The ecological health of many south-east Australian environments is declining and should act as a reminder that cultural (and educational) perspectives need a shakeup. But Stewart explains that OEE literature has largely had nothing to say about declining ecological conditions in Australian places. Furthermore, pedagogical approaches that respond to local specifics have been few and far between. He contends that cultural viewpoints still remain largely ignorant of the particularities of the natural world, threatened species and ecological decline. For Stewart, nature is not all one thing, separated from humanity; landscapes are distinctive and unique, therefore pedagogy should reflect responsiveness to the land itself. For the most part, Australians do not seem ‘ecologically attuned’ (p. 45), and remedying this ignorance is one important step that a place-responsive OEE might offer.

To become more attuned to places, Stewart suggests that learning in OEE might attend to native species (e.g. plateaus 7 and 12), Indigenous culture (e.g. plateaus 6 and 8) and specific natural and cultural histories (e.g. plateaus 9, 10 and 11). Such strategies have implications as they can bring Australians’ into a closer relationship with the diverse continent and develop a greater understanding of past mistakes, present problems and prospects. These themes and more permeate throughout the plateaus. Rather than tell the reader how to perform place-responsive pedagogy, the strength of this book is it explains why place-responsive pedagogy is important and offers an example of how Stewart has thought and enacted place-responsive pedagogies. Not all places are the same so not all place-responsive pedagogies should be the same. Rather than rules, Stewart provides questions and ideas to think with and consider.

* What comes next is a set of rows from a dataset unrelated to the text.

-- pv_equiv track=rewrite | github.com/bewarren/advent_of_code_24 | day_fourteen/part_two.py | find_line_with_stars
-- ===== SOURCE A (Python) =====
-- def find_line_with_stars(grid, min_stars=7):
--     """Find a line with more than 'min_stars' consecutive '*' characters."""
--     for row_index, row in enumerate(grid):
--         consecutive_stars = 0
--         for char in row:
--             if char == '*':
--                 consecutive_stars += 1
--                 if consecutive_stars > min_stars:
--                     return row_index, row  # Return the line index and content
--             else:
--                 consecutive_stars = 0
--     return None, None
-- ===== SOURCE B (Python) =====
-- def find_line_with_stars(grid, min_stars=7):
--     """Find a line with more than 'min_stars' consecutive '*' characters."""
--     need = max(min_stars + 1, 1)
--     for row_index, row in enumerate(grid):
--         if len(row) >= need and '*' * need in row:
--             return row_index, row
--     return None, None
-- ===== Notes on version B (the rewrite author's own statement) =====
-- stated objective: idiomatic
-- what changed: The hand-written consecutive-star counter inner loop is replaced by building the needle '*' * max(min_stars+1, 1) and testing per row 'len(row) >= need and needle in row', matching A exactly including negative min_stars (any single '*' suffices).
import Mathlib
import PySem

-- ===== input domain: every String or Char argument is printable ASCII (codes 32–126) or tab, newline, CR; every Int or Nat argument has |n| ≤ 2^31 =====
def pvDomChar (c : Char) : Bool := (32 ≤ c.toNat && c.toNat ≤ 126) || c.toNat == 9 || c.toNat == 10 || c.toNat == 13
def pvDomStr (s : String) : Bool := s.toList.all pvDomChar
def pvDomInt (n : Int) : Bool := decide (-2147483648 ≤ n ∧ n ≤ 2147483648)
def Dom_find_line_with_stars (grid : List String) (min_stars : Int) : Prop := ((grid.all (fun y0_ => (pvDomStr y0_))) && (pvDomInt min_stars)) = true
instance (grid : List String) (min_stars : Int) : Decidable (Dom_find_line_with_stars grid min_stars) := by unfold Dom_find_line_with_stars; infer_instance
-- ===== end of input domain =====

-- B replaces A's consecutive-star counter inner loop by one substring test per row (idiomatic, same cost).

-- ===== PORT A =====
-- inner loop of A: walk the row keeping the consecutive-star counter; true = 'return' fires
def pvInnerA (min_stars : Int) : List Char → Int → Bool
  | [], _ => false
  | ch :: rest, c =>
    if ch = '*' then
      if c + 1 > min_stars then true else pvInnerA min_stars rest (c + 1)
    else pvInnerA min_stars rest 0

-- outer loop of A: enumerate(grid), first row whose inner loop returns
def pvRowsA (min_stars : Int) : Int → List String → Option Int × Option String
  | _, [] => (none, none)
  | i, row :: rest =>
    if pvInnerA min_stars row.toList 0 then (some i, some row)
    else pvRowsA min_stars (i + 1) rest

def find_line_with_stars (grid : List String) (min_stars : Int) : Option Int × Option String :=
  pvRowsA min_stars 0 grid

-- ===== PORT B =====
-- outer loop of B: first row long enough that contains the needle as a substring
-- (nested ifs = Python's short-circuit 'and': the needle is only built when the row is long enough)
def pvRowsB (need : Int) : Int → List String → Option Int × Option String
  | _, [] => (none, none)
  | i, row :: rest =>
    if decide (need ≤ PySem.Str.len row) then
      if PySem.Chars.isIn (PySem.List.pyRepeat ['*'] need) row.toList then (some i, some row)
      else pvRowsB need (i + 1) rest
    else pvRowsB need (i + 1) rest

def find_line_with_stars_alt (grid : List String) (min_stars : Int) : Option Int × Option String :=
  let need := max (min_stars + 1) 1
  pvRowsB need 0 grid

-- ===== PRECONDITION & SPEC =====
def Spec_find_line_with_stars (grid : List String) (min_stars : Int) (out : Option Int × Option String) : Prop := out = find_line_with_stars_alt grid min_stars
instance (grid : List String) (min_stars : Int) (out : Option Int × Option String) : Decidable (Spec_find_line_with_stars grid min_stars out) := by unfold Spec_find_line_with_stars; infer_instance

-- ===== CLAIM (what is proved, stated in full; the proofs are below) =====
def Claim_equal_find_line_with_stars : Prop := ∀ (grid : List String) (min_stars : Int), Dom_find_line_with_stars grid min_stars → Spec_find_line_with_stars grid min_stars (find_line_with_stars grid min_stars)

-- ===== LEMMAS AND PROOFS =====

-- the needle length, as a Nat
def pvK (ms : Int) : Nat := (max (ms + 1) 1).toNat

theorem pvK_pos (ms : Int) : 1 ≤ pvK ms := by unfold pvK; omega

theorem pvK_gt (ms : Int) : ms < (pvK ms : Int) := by unfold pvK; omega

theorem pv_repl_prefix {j k : Nat} (h : k ≤ j) (a : Char) :
    List.replicate k a <+: List.replicate j a :=
  ⟨List.replicate (j - k) a, by rw [← List.replicate_add]; congr 1; omega⟩

-- characterisation of A's inner loop with an arbitrary nonnegative counter
theorem pvInnerA_iff (ms : Int) (l : List Char) (c : Int) (hc : 0 ≤ c) :
    pvInnerA ms l c = true ↔
      (∃ j : Nat, 1 ≤ j ∧ List.replicate j '*' <+: l ∧ ms < c + j) ∨
      List.replicate (pvK ms) '*' <:+: l := by
  induction l generalizing c with
  | nil =>
    simp only [pvInnerA]
    constructor
    · intro h; exact absurd h (by simp)
    · rintro (⟨j, hj, hp, _⟩ | hinf)
      · have := hp.length_le; simp at this; omega
      · have := hinf.length_le; have := pvK_pos ms; simp at *; omega
  | cons ch rest ih =>
    by_cases hch : ch = '*'
    · subst hch
      by_cases hgt : c + 1 > ms
      · rw [pvInnerA.eq_def]
        simp only [if_true, if_pos hgt]
        constructor
        · intro _
          refine Or.inl ⟨1, le_refl 1, ?_, by push_cast; omega⟩
          exact List.cons_prefix_cons.mpr ⟨rfl, List.nil_prefix⟩
        · intro _; trivial
      · rw [pvInnerA.eq_def]
        simp only [if_true, if_neg hgt]
        rw [ih (c + 1) (by omega)]
        constructor
        · rintro (⟨j, hj, hp, hlt⟩ | hinf)
          · refine Or.inl ⟨j + 1, by omega, ?_, by push_cast at *; omega⟩
            rw [List.replicate_succ]
            exact List.cons_prefix_cons.mpr ⟨rfl, hp⟩
          · exact Or.inr (hinf.trans ((List.suffix_cons '*' rest).isInfix))
        · rintro (⟨j, hj, hp, hlt⟩ | hinf)
          · -- j ≥ 2 since j = 1 would contradict ¬(c+1 > ms)
            obtain ⟨j', rfl⟩ : ∃ j', j = j' + 1 := ⟨j - 1, by omega⟩
            rw [List.replicate_succ, List.cons_prefix_cons] at hp
            rcases Nat.eq_zero_or_pos j' with hz | hpos
            · subst hz; exfalso; push_cast at hlt; omega
            · exact Or.inl ⟨j', hpos, hp.2, by push_cast at *; omega⟩
          · rcases List.infix_cons_iff.mp hinf with hp | ht
            · -- here c+1 ≤ ms and 0 ≤ c force ms ≥ 1, so pvK ms ≥ 2
              have hK2 : 2 ≤ pvK ms := by unfold pvK; omega
              obtain ⟨j', hj'⟩ : ∃ j', pvK ms = j' + 1 := ⟨pvK ms - 1, by omega⟩
              rw [hj', List.replicate_succ, List.cons_prefix_cons] at hp
              exact Or.inl ⟨j', by omega, hp.2, by have := pvK_gt ms; push_cast at *; omega⟩
            · exact Or.inr ht
    · simp only [pvInnerA, if_neg hch]
      rw [ih 0 le_rfl]
      constructor
      · rintro (⟨j, hj, hp, hlt⟩ | hinf)
        · -- j > ms and j ≥ 1 give pvK ms ≤ j, hence the needle is infix of rest
          have hK : pvK ms ≤ j := by have := pvK_pos ms; unfold pvK at *; omega
          exact Or.inr (((pv_repl_prefix hK '*').trans hp).isInfix.trans
            (List.suffix_cons ch rest).isInfix)
        · exact Or.inr (hinf.trans (List.suffix_cons ch rest).isInfix)
      · rintro (⟨j, hj, hp, hlt⟩ | hinf)
        · -- a nonempty star run cannot be a prefix of ch::rest when ch ≠ '*'
          exfalso
          obtain ⟨j', rfl⟩ : ∃ j', j = j' + 1 := ⟨j - 1, by omega⟩
          rw [List.replicate_succ, List.cons_prefix_cons] at hp
          exact hch hp.1.symm
        · rcases List.infix_cons_iff.mp hinf with hp | ht
          · exfalso
            have h1 := pvK_pos ms
            obtain ⟨j', hj'⟩ : ∃ j', pvK ms = j' + 1 := ⟨pvK ms - 1, by omega⟩
            rw [hj', List.replicate_succ, List.cons_prefix_cons] at hp
            exact hch hp.1.symm
          · exact Or.inr ht

-- the two row tests agree
theorem pv_test_eq (ms : Int) (row : String) :
    pvInnerA ms row.toList 0 =
      (decide ((max (ms + 1) 1) ≤ PySem.Str.len row) &&
        PySem.Chars.isIn (PySem.List.pyRepeat ['*'] (max (ms + 1) 1)) row.toList) := by
  have h := pvInnerA_iff ms row.toList 0 le_rfl
  rw [PySem.List.pyRepeat_singleton]
  rcases hb : PySem.Chars.isIn (List.replicate (max (ms + 1) 1).toNat '*') row.toList with _ | _
  · -- isIn = false: show inner loop is false too
    rcases hA : pvInnerA ms row.toList 0 with _ | _
    · rw [Bool.and_false]
    · exfalso
      rcases h.mp hA with ⟨j, hj, hp, hlt⟩ | hinf
      · have hK : pvK ms ≤ j := by have := pvK_pos ms; unfold pvK at *; omega
        have : List.replicate (pvK ms) '*' <:+: row.toList :=
          ((pv_repl_prefix hK '*').trans hp).isInfix
        rw [(PySem.Chars.isIn_iff_infix _ _).symm] at this
        unfold pvK at this; rw [hb] at this; exact Bool.false_ne_true this
      · rw [(PySem.Chars.isIn_iff_infix _ _).symm] at hinf
        unfold pvK at hinf; rw [hb] at hinf; exact Bool.false_ne_true hinf
  · -- isIn = true: the needle is infix, so the row is long enough and the inner loop fires
    have hinf := (PySem.Chars.isIn_iff_infix _ _).mp hb
    have hlen : (max (ms + 1) 1) ≤ PySem.Str.len row := by
      have := hinf.length_le
      rw [List.length_replicate] at this
      rw [PySem.Str.len_eq]; omega
    rw [Bool.and_true, decide_eq_true hlen]
    exact h.mpr (Or.inr (by unfold pvK; exact hinf))

-- outer loops agree once the tests agree, for every start index
theorem pv_rows_eq (ms : Int) (grid : List String) (i : Int) :
    pvRowsA ms i grid = pvRowsB (max (ms + 1) 1) i grid := by
  induction grid generalizing i with
  | nil => rfl
  | cons row rest ih =>
    have ht := pv_test_eq ms row
    cases hd : decide (max (ms + 1) 1 ≤ PySem.Str.len row) <;>
      cases hi : PySem.Chars.isIn (PySem.List.pyRepeat ['*'] (max (ms + 1) 1)) row.toList <;>
      rw [hd, hi] at ht <;>
      simp only [Bool.false_and, Bool.true_and, Bool.and_false, Bool.and_true] at ht <;>
      simp only [pvRowsA, pvRowsB, ht, hd, hi, if_true, if_false, Bool.false_eq_true,
        ite_true, ite_false] <;>
      first
        | rfl
        | exact ih (i + 1)

-- ===== VERDICT (by name: the statement is the Claim_ definition above) =====
theorem find_line_with_stars_spec : Claim_equal_find_line_with_stars := by
  intro grid ms _
  unfold Spec_find_line_with_stars find_line_with_stars find_line_with_stars_alt
  exact pv_rows_eq ms grid 0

If you care about the environment and the places you live/visit/work, this book is a must-read. It is an inspiring and thoughtful piece of work that all outdoor environmental educators (both practitioners and researchers) should take notice of. It experiments with concepts and reflects upon Australian stories of natural and cultural history, providing an assemblage as unique as the Australian landscape itself. Moreover, it is an ethically minded and carefully delivered thesis on generating maximum potential through our position as outdoor environmental educators, especially within our current ecological precarity. If we outdoor environmental educators are to make a transformative difference through our educational experiences, we need to develop a critical awareness of the plight of the environments we work, and how our worldviews and actions perpetuate ecological decline. If we follow Stewart’s lead, maybe ‘settler Australians will be better able to think themselves into the country and adapt more successfully to the constraints of the environment. Perhaps then more sustainable futures will be possible to imagine’ (Sinclair 2001, p. 234).